• _Exercise requirements_
Examine the records below and count how many lines contain the string "recursion". Give only the number.

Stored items
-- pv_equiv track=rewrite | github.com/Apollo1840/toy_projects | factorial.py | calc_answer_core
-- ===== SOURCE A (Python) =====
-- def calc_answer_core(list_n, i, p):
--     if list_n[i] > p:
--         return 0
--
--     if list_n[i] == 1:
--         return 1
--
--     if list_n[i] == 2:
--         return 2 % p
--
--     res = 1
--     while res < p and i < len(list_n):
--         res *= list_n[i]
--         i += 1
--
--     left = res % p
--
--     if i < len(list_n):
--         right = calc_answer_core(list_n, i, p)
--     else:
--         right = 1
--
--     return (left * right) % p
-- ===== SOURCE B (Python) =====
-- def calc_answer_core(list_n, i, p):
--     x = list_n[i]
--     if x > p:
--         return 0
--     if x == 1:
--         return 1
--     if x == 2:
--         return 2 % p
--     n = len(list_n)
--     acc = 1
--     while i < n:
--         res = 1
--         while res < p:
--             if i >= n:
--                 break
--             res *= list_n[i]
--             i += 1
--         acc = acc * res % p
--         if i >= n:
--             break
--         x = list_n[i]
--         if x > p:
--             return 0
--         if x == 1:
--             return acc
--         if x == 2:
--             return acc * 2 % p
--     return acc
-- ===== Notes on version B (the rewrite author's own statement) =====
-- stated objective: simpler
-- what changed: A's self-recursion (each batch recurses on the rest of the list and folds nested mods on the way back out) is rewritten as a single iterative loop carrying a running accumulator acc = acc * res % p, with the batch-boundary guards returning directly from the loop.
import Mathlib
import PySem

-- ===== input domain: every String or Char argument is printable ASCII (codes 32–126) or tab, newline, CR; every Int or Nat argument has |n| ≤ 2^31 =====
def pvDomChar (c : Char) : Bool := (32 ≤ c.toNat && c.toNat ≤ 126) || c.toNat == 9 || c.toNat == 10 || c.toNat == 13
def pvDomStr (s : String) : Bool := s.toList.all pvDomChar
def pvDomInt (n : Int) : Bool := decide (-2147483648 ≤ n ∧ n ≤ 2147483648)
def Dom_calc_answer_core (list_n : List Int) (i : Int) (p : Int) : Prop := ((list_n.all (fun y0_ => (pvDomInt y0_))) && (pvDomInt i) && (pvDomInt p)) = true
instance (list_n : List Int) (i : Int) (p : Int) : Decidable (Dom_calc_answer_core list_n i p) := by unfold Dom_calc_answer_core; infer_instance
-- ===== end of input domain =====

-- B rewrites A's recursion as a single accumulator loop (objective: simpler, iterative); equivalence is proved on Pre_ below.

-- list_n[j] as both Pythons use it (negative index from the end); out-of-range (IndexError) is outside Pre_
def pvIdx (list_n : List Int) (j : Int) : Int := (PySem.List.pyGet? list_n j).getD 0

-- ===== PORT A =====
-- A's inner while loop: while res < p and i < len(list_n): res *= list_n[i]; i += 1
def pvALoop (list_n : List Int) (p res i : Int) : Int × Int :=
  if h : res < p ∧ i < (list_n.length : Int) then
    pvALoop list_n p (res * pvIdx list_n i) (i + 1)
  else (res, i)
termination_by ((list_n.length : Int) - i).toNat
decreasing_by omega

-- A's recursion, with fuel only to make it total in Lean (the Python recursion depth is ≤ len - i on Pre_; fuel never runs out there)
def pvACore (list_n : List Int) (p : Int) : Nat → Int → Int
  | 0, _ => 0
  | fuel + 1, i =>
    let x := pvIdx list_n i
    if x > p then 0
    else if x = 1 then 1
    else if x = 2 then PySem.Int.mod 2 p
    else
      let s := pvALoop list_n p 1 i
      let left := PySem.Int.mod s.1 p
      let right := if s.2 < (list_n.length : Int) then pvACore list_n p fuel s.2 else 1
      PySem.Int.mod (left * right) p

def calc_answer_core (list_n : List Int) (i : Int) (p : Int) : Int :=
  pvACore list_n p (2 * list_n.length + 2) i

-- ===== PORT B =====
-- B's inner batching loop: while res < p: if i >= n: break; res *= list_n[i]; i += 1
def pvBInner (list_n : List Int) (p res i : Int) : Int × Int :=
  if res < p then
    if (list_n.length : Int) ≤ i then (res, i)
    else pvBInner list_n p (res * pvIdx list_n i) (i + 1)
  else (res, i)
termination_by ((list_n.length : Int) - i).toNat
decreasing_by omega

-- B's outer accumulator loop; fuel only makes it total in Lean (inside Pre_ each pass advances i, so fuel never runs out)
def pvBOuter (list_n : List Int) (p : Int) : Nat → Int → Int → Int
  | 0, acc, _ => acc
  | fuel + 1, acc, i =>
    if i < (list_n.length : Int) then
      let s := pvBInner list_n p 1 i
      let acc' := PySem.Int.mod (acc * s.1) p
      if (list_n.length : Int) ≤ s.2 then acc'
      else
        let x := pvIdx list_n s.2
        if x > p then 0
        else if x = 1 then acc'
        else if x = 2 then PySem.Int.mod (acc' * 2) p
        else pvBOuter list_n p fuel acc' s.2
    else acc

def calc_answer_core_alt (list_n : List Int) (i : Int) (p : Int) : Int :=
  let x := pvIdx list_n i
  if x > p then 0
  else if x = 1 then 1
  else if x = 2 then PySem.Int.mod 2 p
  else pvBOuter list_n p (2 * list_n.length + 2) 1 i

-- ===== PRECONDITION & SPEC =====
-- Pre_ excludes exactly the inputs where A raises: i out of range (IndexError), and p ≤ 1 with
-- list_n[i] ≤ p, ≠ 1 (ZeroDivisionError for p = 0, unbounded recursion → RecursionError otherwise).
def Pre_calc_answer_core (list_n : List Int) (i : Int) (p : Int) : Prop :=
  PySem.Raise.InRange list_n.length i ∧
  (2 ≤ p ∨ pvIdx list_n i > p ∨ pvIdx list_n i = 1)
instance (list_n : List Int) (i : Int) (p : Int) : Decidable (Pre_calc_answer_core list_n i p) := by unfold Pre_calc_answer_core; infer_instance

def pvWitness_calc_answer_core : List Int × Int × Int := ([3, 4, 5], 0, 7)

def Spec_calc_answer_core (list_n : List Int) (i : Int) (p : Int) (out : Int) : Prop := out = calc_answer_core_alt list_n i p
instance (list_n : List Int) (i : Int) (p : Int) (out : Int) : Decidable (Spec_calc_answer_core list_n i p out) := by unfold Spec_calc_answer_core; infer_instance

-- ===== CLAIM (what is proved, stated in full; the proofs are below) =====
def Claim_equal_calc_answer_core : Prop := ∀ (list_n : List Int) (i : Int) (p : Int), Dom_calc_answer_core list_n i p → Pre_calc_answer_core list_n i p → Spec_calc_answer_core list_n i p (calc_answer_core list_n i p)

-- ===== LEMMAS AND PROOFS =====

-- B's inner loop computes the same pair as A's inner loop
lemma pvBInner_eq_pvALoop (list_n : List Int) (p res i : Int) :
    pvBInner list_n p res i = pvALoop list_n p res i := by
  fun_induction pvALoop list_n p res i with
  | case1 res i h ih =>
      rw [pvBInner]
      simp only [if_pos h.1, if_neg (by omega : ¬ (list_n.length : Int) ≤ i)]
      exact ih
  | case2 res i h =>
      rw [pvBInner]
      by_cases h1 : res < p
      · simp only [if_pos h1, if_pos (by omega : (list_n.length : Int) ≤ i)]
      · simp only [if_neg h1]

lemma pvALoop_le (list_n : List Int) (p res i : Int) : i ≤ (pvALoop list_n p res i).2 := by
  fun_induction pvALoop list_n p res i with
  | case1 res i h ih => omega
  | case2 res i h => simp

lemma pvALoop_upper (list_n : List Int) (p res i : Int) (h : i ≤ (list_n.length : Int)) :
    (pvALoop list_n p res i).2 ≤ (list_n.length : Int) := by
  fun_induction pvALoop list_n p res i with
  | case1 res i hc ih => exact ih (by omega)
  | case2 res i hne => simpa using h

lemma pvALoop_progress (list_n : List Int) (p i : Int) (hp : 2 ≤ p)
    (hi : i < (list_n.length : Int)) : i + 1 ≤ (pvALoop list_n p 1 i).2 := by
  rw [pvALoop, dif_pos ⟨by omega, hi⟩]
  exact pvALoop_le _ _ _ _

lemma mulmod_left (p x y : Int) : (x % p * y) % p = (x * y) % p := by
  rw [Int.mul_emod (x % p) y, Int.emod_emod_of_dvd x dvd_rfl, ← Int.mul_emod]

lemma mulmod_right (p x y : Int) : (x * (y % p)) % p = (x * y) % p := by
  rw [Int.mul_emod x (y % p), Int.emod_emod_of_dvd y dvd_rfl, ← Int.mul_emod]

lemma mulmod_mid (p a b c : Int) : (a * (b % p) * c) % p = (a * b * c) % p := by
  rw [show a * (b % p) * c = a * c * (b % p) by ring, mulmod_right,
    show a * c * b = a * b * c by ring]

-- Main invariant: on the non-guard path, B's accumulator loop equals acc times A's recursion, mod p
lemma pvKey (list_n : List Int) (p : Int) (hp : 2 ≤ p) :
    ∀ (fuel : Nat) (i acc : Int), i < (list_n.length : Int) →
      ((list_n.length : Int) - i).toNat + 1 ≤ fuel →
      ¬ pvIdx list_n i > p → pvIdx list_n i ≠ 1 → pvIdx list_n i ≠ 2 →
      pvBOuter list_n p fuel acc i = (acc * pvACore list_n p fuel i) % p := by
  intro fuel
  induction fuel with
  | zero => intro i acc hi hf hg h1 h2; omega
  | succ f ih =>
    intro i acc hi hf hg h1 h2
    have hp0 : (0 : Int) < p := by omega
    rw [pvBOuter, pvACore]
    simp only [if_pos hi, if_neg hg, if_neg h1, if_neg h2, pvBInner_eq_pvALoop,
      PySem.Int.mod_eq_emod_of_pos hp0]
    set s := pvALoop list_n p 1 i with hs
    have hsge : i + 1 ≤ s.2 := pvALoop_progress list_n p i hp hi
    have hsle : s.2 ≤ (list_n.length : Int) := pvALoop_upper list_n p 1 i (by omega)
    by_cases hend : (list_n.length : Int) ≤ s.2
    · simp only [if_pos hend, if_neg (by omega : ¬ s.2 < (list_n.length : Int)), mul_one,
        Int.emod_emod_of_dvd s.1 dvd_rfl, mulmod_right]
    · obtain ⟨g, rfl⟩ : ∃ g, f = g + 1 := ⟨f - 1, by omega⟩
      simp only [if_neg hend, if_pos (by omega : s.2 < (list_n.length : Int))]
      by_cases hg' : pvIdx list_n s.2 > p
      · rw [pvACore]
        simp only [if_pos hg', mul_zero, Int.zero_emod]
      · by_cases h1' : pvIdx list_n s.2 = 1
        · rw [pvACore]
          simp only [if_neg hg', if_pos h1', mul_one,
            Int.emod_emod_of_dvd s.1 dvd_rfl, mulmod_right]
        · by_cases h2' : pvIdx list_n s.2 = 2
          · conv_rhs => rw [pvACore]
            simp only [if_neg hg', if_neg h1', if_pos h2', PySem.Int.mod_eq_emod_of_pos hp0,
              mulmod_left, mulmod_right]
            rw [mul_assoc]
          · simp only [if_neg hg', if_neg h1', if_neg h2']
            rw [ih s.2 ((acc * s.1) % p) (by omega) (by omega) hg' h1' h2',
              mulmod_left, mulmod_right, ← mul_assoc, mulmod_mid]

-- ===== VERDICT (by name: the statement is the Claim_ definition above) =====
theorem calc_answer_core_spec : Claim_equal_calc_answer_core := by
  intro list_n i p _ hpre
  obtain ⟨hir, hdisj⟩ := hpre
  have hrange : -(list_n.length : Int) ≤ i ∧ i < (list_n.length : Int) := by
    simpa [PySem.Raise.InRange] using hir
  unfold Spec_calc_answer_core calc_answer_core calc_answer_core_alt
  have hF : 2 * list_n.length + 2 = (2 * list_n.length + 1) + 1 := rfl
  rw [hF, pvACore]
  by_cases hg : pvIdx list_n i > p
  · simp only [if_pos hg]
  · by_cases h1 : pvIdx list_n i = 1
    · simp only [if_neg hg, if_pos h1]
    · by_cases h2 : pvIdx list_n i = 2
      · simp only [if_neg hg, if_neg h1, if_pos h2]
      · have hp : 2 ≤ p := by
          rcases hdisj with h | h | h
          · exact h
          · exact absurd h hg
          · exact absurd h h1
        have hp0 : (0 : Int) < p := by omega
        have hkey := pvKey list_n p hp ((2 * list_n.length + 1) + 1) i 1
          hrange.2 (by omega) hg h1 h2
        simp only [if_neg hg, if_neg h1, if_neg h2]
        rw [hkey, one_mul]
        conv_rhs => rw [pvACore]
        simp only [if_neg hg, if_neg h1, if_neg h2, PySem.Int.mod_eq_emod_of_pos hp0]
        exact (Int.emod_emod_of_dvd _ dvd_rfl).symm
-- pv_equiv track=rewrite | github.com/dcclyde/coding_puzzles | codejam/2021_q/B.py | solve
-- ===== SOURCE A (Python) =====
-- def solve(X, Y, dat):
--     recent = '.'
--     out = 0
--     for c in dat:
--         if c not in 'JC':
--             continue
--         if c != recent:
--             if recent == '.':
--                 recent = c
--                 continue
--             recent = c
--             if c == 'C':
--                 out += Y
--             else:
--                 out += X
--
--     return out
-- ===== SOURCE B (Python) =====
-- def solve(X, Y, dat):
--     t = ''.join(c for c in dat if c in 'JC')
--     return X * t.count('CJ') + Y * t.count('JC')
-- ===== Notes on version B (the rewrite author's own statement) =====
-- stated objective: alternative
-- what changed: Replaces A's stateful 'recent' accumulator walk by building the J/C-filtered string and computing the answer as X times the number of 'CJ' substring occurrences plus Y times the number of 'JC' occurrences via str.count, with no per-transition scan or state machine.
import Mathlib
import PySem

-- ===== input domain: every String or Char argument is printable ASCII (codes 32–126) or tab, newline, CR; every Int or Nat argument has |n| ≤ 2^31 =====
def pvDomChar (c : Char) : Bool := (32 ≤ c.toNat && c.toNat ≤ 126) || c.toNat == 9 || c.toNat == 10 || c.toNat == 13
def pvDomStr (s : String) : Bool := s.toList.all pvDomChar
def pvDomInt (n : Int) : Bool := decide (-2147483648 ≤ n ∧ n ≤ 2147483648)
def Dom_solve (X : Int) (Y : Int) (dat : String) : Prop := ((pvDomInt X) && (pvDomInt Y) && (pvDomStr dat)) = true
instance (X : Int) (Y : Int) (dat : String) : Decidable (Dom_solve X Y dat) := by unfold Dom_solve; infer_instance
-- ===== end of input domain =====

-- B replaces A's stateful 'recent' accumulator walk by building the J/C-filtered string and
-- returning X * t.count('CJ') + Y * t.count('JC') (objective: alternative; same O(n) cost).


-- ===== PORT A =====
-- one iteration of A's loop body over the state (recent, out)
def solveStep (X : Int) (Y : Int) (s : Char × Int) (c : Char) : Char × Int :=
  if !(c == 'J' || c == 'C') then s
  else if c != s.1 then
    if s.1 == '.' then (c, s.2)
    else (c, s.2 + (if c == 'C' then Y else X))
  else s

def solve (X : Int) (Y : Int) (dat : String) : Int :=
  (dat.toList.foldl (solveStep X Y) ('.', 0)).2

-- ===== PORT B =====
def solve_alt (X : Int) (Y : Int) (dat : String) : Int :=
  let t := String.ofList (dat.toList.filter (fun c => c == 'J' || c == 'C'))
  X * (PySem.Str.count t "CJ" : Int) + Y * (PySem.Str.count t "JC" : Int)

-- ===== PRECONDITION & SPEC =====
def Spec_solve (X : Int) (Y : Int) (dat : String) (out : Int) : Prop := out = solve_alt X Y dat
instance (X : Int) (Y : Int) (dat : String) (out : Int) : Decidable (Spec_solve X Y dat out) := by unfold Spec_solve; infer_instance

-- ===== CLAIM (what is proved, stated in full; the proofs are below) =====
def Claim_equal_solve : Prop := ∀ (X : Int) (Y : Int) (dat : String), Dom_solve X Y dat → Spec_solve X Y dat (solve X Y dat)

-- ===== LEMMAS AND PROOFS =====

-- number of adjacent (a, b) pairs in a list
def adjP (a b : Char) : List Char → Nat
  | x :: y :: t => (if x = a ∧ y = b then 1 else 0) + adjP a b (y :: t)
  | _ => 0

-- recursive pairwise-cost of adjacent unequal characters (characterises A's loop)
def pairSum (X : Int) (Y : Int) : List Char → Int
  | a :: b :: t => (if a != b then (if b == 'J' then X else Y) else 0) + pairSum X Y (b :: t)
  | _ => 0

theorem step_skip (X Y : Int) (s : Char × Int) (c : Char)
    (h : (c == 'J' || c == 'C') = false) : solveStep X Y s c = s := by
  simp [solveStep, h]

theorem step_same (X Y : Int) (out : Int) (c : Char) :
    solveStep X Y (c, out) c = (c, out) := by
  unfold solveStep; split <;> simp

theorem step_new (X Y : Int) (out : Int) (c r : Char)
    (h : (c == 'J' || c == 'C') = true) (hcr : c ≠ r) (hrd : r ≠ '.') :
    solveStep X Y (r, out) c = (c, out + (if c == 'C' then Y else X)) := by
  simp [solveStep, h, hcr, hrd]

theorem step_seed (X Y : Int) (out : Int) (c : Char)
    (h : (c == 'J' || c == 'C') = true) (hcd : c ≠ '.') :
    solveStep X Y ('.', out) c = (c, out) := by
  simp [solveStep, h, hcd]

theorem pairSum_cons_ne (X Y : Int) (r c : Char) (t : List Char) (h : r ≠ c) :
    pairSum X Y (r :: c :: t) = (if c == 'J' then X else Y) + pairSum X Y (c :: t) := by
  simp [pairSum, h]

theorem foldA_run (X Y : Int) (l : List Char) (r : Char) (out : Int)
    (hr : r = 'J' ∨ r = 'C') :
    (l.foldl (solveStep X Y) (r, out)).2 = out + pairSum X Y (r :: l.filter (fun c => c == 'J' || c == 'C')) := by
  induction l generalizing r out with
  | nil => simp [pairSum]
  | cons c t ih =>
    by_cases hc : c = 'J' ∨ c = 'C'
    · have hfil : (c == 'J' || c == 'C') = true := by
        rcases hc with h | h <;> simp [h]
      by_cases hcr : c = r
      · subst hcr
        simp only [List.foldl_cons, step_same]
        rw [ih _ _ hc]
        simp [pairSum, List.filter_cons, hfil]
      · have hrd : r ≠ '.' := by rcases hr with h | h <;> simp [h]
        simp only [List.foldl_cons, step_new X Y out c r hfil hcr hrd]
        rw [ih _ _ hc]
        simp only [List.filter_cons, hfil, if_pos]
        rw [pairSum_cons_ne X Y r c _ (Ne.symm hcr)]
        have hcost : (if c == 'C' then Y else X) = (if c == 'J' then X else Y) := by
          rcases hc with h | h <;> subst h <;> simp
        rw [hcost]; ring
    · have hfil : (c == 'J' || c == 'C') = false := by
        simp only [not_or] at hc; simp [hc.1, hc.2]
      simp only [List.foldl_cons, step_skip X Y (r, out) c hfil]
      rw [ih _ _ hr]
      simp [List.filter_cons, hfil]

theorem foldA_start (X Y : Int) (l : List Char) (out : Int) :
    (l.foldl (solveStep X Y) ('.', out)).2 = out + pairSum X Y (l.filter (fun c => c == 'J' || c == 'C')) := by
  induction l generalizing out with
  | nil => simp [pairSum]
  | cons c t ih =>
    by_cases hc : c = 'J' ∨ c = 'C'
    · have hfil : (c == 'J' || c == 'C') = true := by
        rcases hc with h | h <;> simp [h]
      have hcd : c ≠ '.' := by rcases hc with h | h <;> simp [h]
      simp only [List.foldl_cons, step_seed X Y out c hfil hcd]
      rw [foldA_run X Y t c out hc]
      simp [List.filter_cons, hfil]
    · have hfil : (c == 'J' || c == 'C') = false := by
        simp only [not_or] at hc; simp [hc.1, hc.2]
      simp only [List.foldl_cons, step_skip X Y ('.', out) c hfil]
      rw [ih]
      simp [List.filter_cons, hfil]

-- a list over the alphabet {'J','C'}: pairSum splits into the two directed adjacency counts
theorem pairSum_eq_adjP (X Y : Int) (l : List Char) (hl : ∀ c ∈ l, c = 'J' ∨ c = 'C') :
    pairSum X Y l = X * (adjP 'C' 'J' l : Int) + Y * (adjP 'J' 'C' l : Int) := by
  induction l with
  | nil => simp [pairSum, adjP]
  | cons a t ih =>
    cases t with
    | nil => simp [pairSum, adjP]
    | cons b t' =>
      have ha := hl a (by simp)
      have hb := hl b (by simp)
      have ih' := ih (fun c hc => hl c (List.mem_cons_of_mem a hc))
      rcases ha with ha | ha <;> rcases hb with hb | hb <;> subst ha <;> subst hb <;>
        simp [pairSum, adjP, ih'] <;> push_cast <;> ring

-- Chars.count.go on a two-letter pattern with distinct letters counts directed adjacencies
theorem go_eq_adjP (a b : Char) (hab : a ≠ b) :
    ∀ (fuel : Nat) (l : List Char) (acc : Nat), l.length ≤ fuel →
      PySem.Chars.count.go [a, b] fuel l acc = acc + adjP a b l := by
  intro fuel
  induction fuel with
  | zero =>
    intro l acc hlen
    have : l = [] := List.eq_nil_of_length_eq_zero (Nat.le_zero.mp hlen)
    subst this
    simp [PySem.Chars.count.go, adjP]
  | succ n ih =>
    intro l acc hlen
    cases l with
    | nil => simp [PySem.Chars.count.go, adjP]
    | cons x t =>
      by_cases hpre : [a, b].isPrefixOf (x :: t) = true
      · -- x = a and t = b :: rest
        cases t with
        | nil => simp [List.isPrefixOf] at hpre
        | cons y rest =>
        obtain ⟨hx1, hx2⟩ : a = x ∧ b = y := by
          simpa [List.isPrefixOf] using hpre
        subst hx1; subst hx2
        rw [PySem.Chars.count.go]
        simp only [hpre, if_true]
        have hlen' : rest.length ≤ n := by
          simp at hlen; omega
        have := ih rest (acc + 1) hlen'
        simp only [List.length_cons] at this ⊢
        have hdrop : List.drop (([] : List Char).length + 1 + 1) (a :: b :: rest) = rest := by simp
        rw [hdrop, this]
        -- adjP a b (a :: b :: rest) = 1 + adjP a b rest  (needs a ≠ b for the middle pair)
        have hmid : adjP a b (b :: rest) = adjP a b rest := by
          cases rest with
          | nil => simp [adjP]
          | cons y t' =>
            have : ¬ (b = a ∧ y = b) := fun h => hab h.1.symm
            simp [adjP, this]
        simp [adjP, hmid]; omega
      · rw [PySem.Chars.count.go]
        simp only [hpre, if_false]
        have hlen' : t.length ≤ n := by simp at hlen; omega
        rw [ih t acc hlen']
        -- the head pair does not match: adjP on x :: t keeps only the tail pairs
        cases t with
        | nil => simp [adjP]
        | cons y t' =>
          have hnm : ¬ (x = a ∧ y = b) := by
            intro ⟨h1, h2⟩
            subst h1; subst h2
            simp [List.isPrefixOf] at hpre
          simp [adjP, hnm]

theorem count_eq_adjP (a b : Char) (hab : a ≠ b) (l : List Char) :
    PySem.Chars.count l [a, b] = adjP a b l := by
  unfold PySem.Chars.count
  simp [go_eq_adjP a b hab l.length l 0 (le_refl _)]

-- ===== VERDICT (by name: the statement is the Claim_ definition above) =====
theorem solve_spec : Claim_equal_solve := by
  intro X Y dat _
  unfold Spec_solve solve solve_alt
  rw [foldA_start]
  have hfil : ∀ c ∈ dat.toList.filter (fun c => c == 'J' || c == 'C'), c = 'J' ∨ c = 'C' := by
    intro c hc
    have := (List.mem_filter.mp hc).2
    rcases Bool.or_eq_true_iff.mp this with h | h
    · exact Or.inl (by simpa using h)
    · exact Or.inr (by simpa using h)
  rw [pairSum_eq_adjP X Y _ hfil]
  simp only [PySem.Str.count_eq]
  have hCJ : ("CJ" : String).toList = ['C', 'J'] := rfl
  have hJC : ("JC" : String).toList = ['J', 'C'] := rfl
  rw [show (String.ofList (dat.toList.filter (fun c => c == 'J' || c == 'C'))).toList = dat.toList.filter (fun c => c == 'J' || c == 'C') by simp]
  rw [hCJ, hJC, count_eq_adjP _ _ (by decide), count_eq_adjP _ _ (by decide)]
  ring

• _Answer_
5